Durant la nuit, Madi avait texté une amie pour lui faire part de son intention de se suicider avec ses anxiolytiques. Une alerte avait sonné chez un responsable de l’école, qui avait appelé la police. Quand Mme Cholka et le policier ont trouvé Madi, elle avait déjà avalé une quinzaine de pilules. Ils l’ont tirée du lit et l’ont emmenée d’urgence à l’hôpital.

À 2100 km de là, vers minuit, le téléphone fixe a sonné dans une maison du comté de Fairfield, dans le Connecticut, mais les parents n’ont pas répondu à temps. Quinze minutes plus tard, trois policiers étaient à la porte : ils voulaient voir leur fille de 17 ans, car un logiciel de surveillance avait détecté un risque d’automutilation.

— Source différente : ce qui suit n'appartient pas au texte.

-- pv_equiv track=rewrite | github.com/sfgoodwiniii/sfgoodwiniii.github.io | classes/RIT-CSCI-141/hw_04/function.py | fun_iter
-- ===== SOURCE A (Python) =====
-- def fun_iter(x: int, y: int) -> int:
--     """
--     Description :
--         Evaluates the given piecewise function from the pdf
--         description of the homework. Uses iteration to find
--         the value of the function.
--
--     Preconditions :
--         Parameter x: Integer value
--         Parameter y: Integer value
--
--     Postconditions :
--         returns value at the given x, y of the piecewise
--         function.
--     """
--     _temp = 0
--
--     if x <= 0 and y <= 0:
--         return 1
--     elif x > 0 and y <= 0:
--         return x
--
--     while y > 0:
--         _temp += x; x -= 1
--         _temp += y; y -= 1
--
--     return _temp
-- ===== SOURCE B (Python) =====
-- def fun_iter(x: int, y: int) -> int:
--     # Closed form: the loop adds (x + x-1 + ... + x-y+1) + (y + y-1 + ... + 1)
--     # = y*x - y*(y-1)//2 + y*(y+1)//2 = y*(x+1).
--     if y <= 0:
--         return 1 if x <= 0 else x
--     return y * (x + 1)
-- ===== Notes on version B (the rewrite author's own statement) =====
-- stated objective: faster
-- what changed: Replaced the O(y) counting loop by the arithmetic-series closed form y*(x+1) for y>0, keeping the two base cases.
import Mathlib
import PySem

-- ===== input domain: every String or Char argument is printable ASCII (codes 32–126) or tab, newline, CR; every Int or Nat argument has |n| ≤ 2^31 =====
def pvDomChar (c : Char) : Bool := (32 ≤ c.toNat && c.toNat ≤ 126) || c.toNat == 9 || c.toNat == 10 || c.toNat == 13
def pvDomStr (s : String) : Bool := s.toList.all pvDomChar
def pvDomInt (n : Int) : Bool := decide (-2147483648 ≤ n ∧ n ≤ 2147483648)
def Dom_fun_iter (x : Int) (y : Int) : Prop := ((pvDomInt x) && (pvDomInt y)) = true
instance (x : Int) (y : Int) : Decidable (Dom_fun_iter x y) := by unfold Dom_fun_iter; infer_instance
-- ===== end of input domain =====

-- B replaces A's O(y) counting loop with the arithmetic-series closed form y*(x+1); faster (asymptotic).


-- ===== PORT A =====
-- the while loop of A: while y > 0: _temp += x; x -= 1; _temp += y; y -= 1
def funIterLoop (temp : Int) (x : Int) (y : Int) : Int :=
  if y > 0 then funIterLoop (temp + x + y) (x - 1) (y - 1) else temp
termination_by y.toNat
decreasing_by omega

def fun_iter (x : Int) (y : Int) : Int :=
  if x ≤ 0 ∧ y ≤ 0 then 1
  else if x > 0 ∧ y ≤ 0 then x
  else funIterLoop 0 x y

-- ===== PORT B =====
def fun_iter_alt (x : Int) (y : Int) : Int :=
  if y ≤ 0 then (if x ≤ 0 then 1 else x)
  else y * (x + 1)

-- ===== PRECONDITION & SPEC =====
def Spec_fun_iter (x : Int) (y : Int) (out : Int) : Prop := out = fun_iter_alt x y
instance (x : Int) (y : Int) (out : Int) : Decidable (Spec_fun_iter x y out) := by unfold Spec_fun_iter; infer_instance

-- ===== CLAIM (what is proved, stated in full; the proofs are below) =====
def Claim_equal_fun_iter : Prop := ∀ (x : Int) (y : Int), Dom_fun_iter x y → Spec_fun_iter x y (fun_iter x y)

-- ===== LEMMAS AND PROOFS =====
-- loop invariant: the loop returns temp plus the arithmetic series, i.e. temp + y*(x+1)
theorem funIterLoop_closed (temp x y : Int) :
    funIterLoop temp x y = if y > 0 then temp + y * (x + 1) else temp := by
  by_cases h : y > 0
  · have hn : y.toNat ≠ 0 := by omega
    rw [funIterLoop]
    simp only [h, if_pos]
    have ih := funIterLoop_closed (temp + x + y) (x - 1) (y - 1)
    rw [ih]
    by_cases h1 : y - 1 > 0
    · simp only [h1, if_pos]; ring
    · simp only [h1, if_false]
      have hy : y = 1 := by omega
      subst hy; ring
  · rw [funIterLoop]; simp [h]
termination_by y.toNat
decreasing_by omega

-- ===== VERDICT (by name: the statement is the Claim_ definition above) =====
theorem fun_iter_spec : Claim_equal_fun_iter := by
  intro x y _
  unfold Spec_fun_iter fun_iter fun_iter_alt
  rw [funIterLoop_closed]
  split_ifs <;> omega
-- pv_equiv track=rewrite | github.com/pendant-k/-problem-solving | 프로그래머스/unrated/120843. 공 던지기/공 던지기.py | solution
-- ===== SOURCE A (Python) =====
-- def solution(numbers, k):
--     current_idx = 0
--     # k번째로 공 던지는 사람 구하기 -> k번 실행
--     for order in range(k):
--         for t in range(2):
--             if current_idx == len(numbers) -1:
--                 current_idx = 0
--             else :
--                 current_idx +=1
--     return numbers[current_idx-2]
-- ===== SOURCE B (Python) =====
-- def solution(numbers, k):
--     # closed form: after k throws of +2 steps around the circle, the thrower is at (2k-2) mod n
--     return numbers[(2 * k - 2) % len(numbers)]
-- ===== Notes on version B (the rewrite author's own statement) =====
-- stated objective: faster
-- what changed: replaces the k-iteration step-by-step circular walk with a single closed-form modular index (2*k-2) % len(numbers)
-- outside the precondition, e.g. on solution([1, 2, 3], -1): A returns 2, B returns 3
import Mathlib
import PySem

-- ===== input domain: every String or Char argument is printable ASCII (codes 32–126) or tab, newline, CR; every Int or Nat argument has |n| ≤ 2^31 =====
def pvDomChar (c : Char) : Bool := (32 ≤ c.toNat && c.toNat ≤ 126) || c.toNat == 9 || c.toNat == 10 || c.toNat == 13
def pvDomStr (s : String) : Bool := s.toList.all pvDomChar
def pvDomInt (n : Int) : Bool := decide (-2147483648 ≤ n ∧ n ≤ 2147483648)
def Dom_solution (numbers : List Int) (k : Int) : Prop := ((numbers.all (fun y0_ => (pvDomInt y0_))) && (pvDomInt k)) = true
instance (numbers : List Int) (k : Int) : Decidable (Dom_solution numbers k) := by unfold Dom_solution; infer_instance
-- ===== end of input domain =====

-- B replaces A's O(k) step-by-step circular walk by the closed-form index (2k-2) % n (O(1), asymptotically faster).


-- ===== PORT A =====
-- one wrap-or-increment step of A's inner loop body
def stepA (n c : Int) : Int := if c = n - 1 then 0 else c + 1

def solution (numbers : List Int) (k : Int) : Int :=
  let current :=
    (PySem.List.pyRange 0 k 1).foldl (fun cur _ =>
      (PySem.List.pyRange 0 2 1).foldl (fun c _ => stepA (numbers.length : Int) c) cur) 0
  (PySem.List.pyGet? numbers (current - 2)).getD 0

-- ===== PORT B =====
def solution_alt (numbers : List Int) (k : Int) : Int :=
  (PySem.List.pyGet? numbers (PySem.Int.mod (2 * k - 2) (numbers.length : Int))).getD 0

-- ===== PRECONDITION & SPEC =====
-- Pre_ excludes lists with fewer than 2 elements (A raises IndexError there) and negative k,
-- which lies outside the task's natural domain of throw counts (there A's value numbers[-2]
-- is just the untouched initial loop state).
def Pre_solution (numbers : List Int) (k : Int) : Prop := 2 ≤ numbers.length ∧ 0 ≤ k
instance (numbers : List Int) (k : Int) : Decidable (Pre_solution numbers k) := by
  unfold Pre_solution; infer_instance
def pvWitness_solution : List Int × Int := ([10, 20, 30], 5)

def Spec_solution (numbers : List Int) (k : Int) (out : Int) : Prop := out = solution_alt numbers k
instance (numbers : List Int) (k : Int) (out : Int) : Decidable (Spec_solution numbers k out) := by
  unfold Spec_solution; infer_instance

-- ===== CLAIM (what is proved, stated in full; the proofs are below) =====
def Claim_equal_solution : Prop := ∀ (numbers : List Int) (k : Int), Dom_solution numbers k → Pre_solution numbers k → Spec_solution numbers k (solution numbers k)

-- ===== LEMMAS AND PROOFS =====

-- a fold that ignores the list's elements is an iterate of its body
lemma foldl_const_iterate {α β : Type} (f : α → α) (l : List β) (c : α) :
    l.foldl (fun a _ => f a) c = f^[l.length] c := by
  induction l generalizing c with
  | nil => rfl
  | cons x xs ih => simp [List.foldl_cons, ih, Function.iterate_succ_apply]

lemma stepA_mod {n c : Int} (hn : 0 < n) (hc : 0 ≤ c) (hcn : c < n) :
    stepA n c = (c + 1) % n := by
  unfold stepA
  split_ifs with h
  · rw [h]
    simp
  · rw [Int.emod_eq_of_lt (by omega) (by omega)]

lemma iterate_stepA {n : Int} (hn : 0 < n) (m : Nat) :
    (fun c => stepA n (stepA n c))^[m] 0 = (2 * m) % n := by
  induction m with
  | zero => simp
  | succ m ih =>
    rw [Function.iterate_succ_apply', ih]
    have h1 : 0 ≤ (2 * (m : Int)) % n := Int.emod_nonneg _ (by omega)
    have h2 : (2 * (m : Int)) % n < n := Int.emod_lt_of_pos _ hn
    rw [stepA_mod hn h1 h2]
    have h3 : 0 ≤ ((2 * (m : Int)) % n + 1) % n := Int.emod_nonneg _ (by omega)
    have h4 : ((2 * (m : Int)) % n + 1) % n < n := Int.emod_lt_of_pos _ hn
    rw [stepA_mod hn h3 h4, Int.emod_add_emod,
        show (2 * (m : Int) % n + 1 + 1) = 2 * m % n + 2 by ring, Int.emod_add_emod]
    push_cast
    ring_nf

-- a negative in-range Python index reads the same element as its length-shifted counterpart
lemma pyGet?_neg_shift {α : Type} (xs : List α) (i : Int)
    (h1 : -(xs.length : Int) ≤ i) (h2 : i < 0) :
    PySem.List.pyGet? xs i = PySem.List.pyGet? xs (i + xs.length) := by
  simp only [PySem.List.pyGet?, PySem.List.pyIdx?]
  rw [if_neg (by omega), if_pos h1, if_pos (by omega : (0:Int) ≤ i + xs.length),
      if_pos (by omega : i + (xs.length : Int) < (xs.length : Int))]
  have h3 : xs.length - (-i).toNat = (i + (xs.length : Int)).toNat := by omega
  rw [h3]

-- ===== VERDICT (by name: the statement is the Claim_ definition above) =====
theorem solution_spec : Claim_equal_solution := by
  intro numbers k _ hpre
  obtain ⟨hlen, hk⟩ := hpre
  unfold Spec_solution solution solution_alt
  set n : Int := (numbers.length : Int) with hn
  have hn2 : (2 : Int) ≤ n := by omega
  have body_eq : (fun (cur : Int) (_ : Int) =>
      (PySem.List.pyRange 0 2 1).foldl (fun c _ => stepA n c) cur)
      = (fun cur _ => stepA n (stepA n cur)) := by
    funext cur _
    rw [show PySem.List.pyRange 0 2 1 = [0, 1] from by decide]
    rfl
  rw [body_eq, foldl_const_iterate, PySem.List.length_pyRange_one,
      iterate_stepA (by omega), show (((k - 0).toNat : Int)) = k by omega,
      PySem.Int.mod_eq_emod_of_pos (by omega)]
  set m := 2 * k % n with hm
  have hm0 : 0 ≤ m := Int.emod_nonneg _ (by omega)
  have hmn : m < n := Int.emod_lt_of_pos _ (by omega)
  have key : (2 * k - 2) % n = (m - 2) % n := by
    rw [Int.sub_emod, Int.sub_emod m 2 n, hm, Int.emod_emod_of_dvd (2 * k) dvd_rfl]
  by_cases hm2 : 2 ≤ m
  · rw [key, Int.emod_eq_of_lt (by omega) (by omega)]
  · have hB : (m - 2) % n = m - 2 + n := by
      conv_lhs => rw [show m - 2 = (m - 2 + n) + -1 * n by ring]
      rw [Int.add_mul_emod_self_right]
      exact Int.emod_eq_of_lt (by omega) (by omega)
    rw [key, hB]
    show (PySem.List.pyGet? numbers (m - 2)).getD 0
        = (PySem.List.pyGet? numbers (m - 2 + n)).getD 0
    rw [pyGet?_neg_shift numbers (m - 2) (by omega) (by omega), ← hn]
theorem splitc_of_not_mem {d : Char} {l : List Char} (h : d ∉ l) : splitc d l = [l] := by
  induction l with
  | nil => simp [splitc]
  | cons c t ih =>
    have hcd : ¬ c = d := fun hx => h (by simp [hx])
    rw [splitc_cons, if_neg hcd, ih (fun hx => h (by simp [hx]))]
    simp [consHead]

theorem splitc_subset {d : Char} {l p : List Char} (hp : p ∈ splitc d l)
    {c : Char} (hc : c ∈ p) : c ∈ l := by
  induction l generalizing p with
  | nil => simp [splitc] at hp; subst hp; simp at hc
  | cons a t ih =>
    rw [splitc_cons] at hp
    by_cases ha : a = d
    · rw [if_pos ha] at hp
      rcases List.mem_cons.mp hp with h1 | h2
      · subst h1; simp at hc
      · exact List.mem_cons_of_mem _ (ih h2 hc)
    · rw [if_neg ha] at hp
      cases hq : splitc d t with
      | nil => exact absurd hq (splitc_ne_nil d t)
      | cons q qs =>
        rw [hq] at hp
        simp only [consHead, List.singleton_append] at hp
        rcases List.mem_cons.mp hp with h1 | h2
        · subst h1
          rcases List.mem_cons.mp hc with h3 | h4
          · simp [h3]
          · exact List.mem_cons_of_mem _ (ih (hq ▸ List.mem_cons_self) h4)
        · exact List.mem_cons_of_mem _ (ih (hq ▸ List.mem_cons_of_mem _ h2) hc)

theorem isIn_singleton (c : Char) (l : List Char) :
    PySem.Chars.isIn [c] l = true ↔ c ∈ l := by
  rw [PySem.Chars.isIn_iff_infix]
  constructor
  · intro h; exact (List.infix_iff_prefix_suffix.mp h).elim
      (fun t ⟨ht, hs⟩ => by
        have := ht.sublist.trans hs.sublist
        exact (List.singleton_sublist.mp this))
  · intro h
    obtain ⟨l₁, l₂, rfl⟩ := List.append_of_mem h
    exact ⟨l₁, l₂, by simp⟩

theorem map_strip_snocLast {c : Char} (h : PySem.Chars.isspace c = true) :
    ∀ (xs : List (List Char)), xs ≠ [] →
    (snocLast c xs).map PySem.Chars.strip = xs.map PySem.Chars.strip := by
  intro xs
  induction xs with
  | nil => intro hx; exact absurd rfl hx
  | cons p ps ih =>
    intro _
    cases ps with
    | nil => simp [snocLast, strip_append_space h]
    | cons q qs =>
      have := ih (by simp)
      simp only [snocLast, List.map_cons] at this ⊢
      rw [this]

theorem splitc_snoc {d c : Char} (h : ¬ c = d) (l : List Char) :
    splitc d (l ++ [c]) = snocLast c (splitc d l) := by
  induction l with
  | nil => simp [splitc, h, snocLast]
  | cons a t ih =>
    rw [List.cons_append, splitc_cons, splitc_cons d a t]
    by_cases ha : a = d
    · rw [if_pos ha, if_pos ha, ih]
      cases hq : splitc d t with
      | nil => exact absurd hq (splitc_ne_nil d t)
      | cons q qs => cases qs <;> simp [snocLast]
    · rw [if_neg ha, if_neg ha]
      cases hq : splitc d t with
      | nil => exact absurd hq (splitc_ne_nil d t)
      | cons q qs =>
        rw [ih, hq]
        cases qs with
        | nil => simp [snocLast, consHead]
        | cons r rs =>
          cases rs <;> simp [snocLast, consHead]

Ses parents l’ont réveillée et l’ont fait descendre au salon pour que les policiers puissent l’interroger sur une phrase qu’elle avait tapée sur son portable à l’école. Très vite, on a conclu que c’était une fausse alerte : c’était un extrait d’un poème qu’elle avait écrit des années auparavant. Mais la visite a ébranlé la jeune fille.

« Ç’a été une des pires expériences de sa vie », affirme sa mère, qui a demandé de ne pas être nommée pour pouvoir discuter de cet épisode « traumatisant » pour sa fille.

Parmi les technologies d’IA qui entrent dans les écoles américaines, peu soulèvent autant d’enjeux critiques que celles visant à prévenir l’automutilation et le suicide.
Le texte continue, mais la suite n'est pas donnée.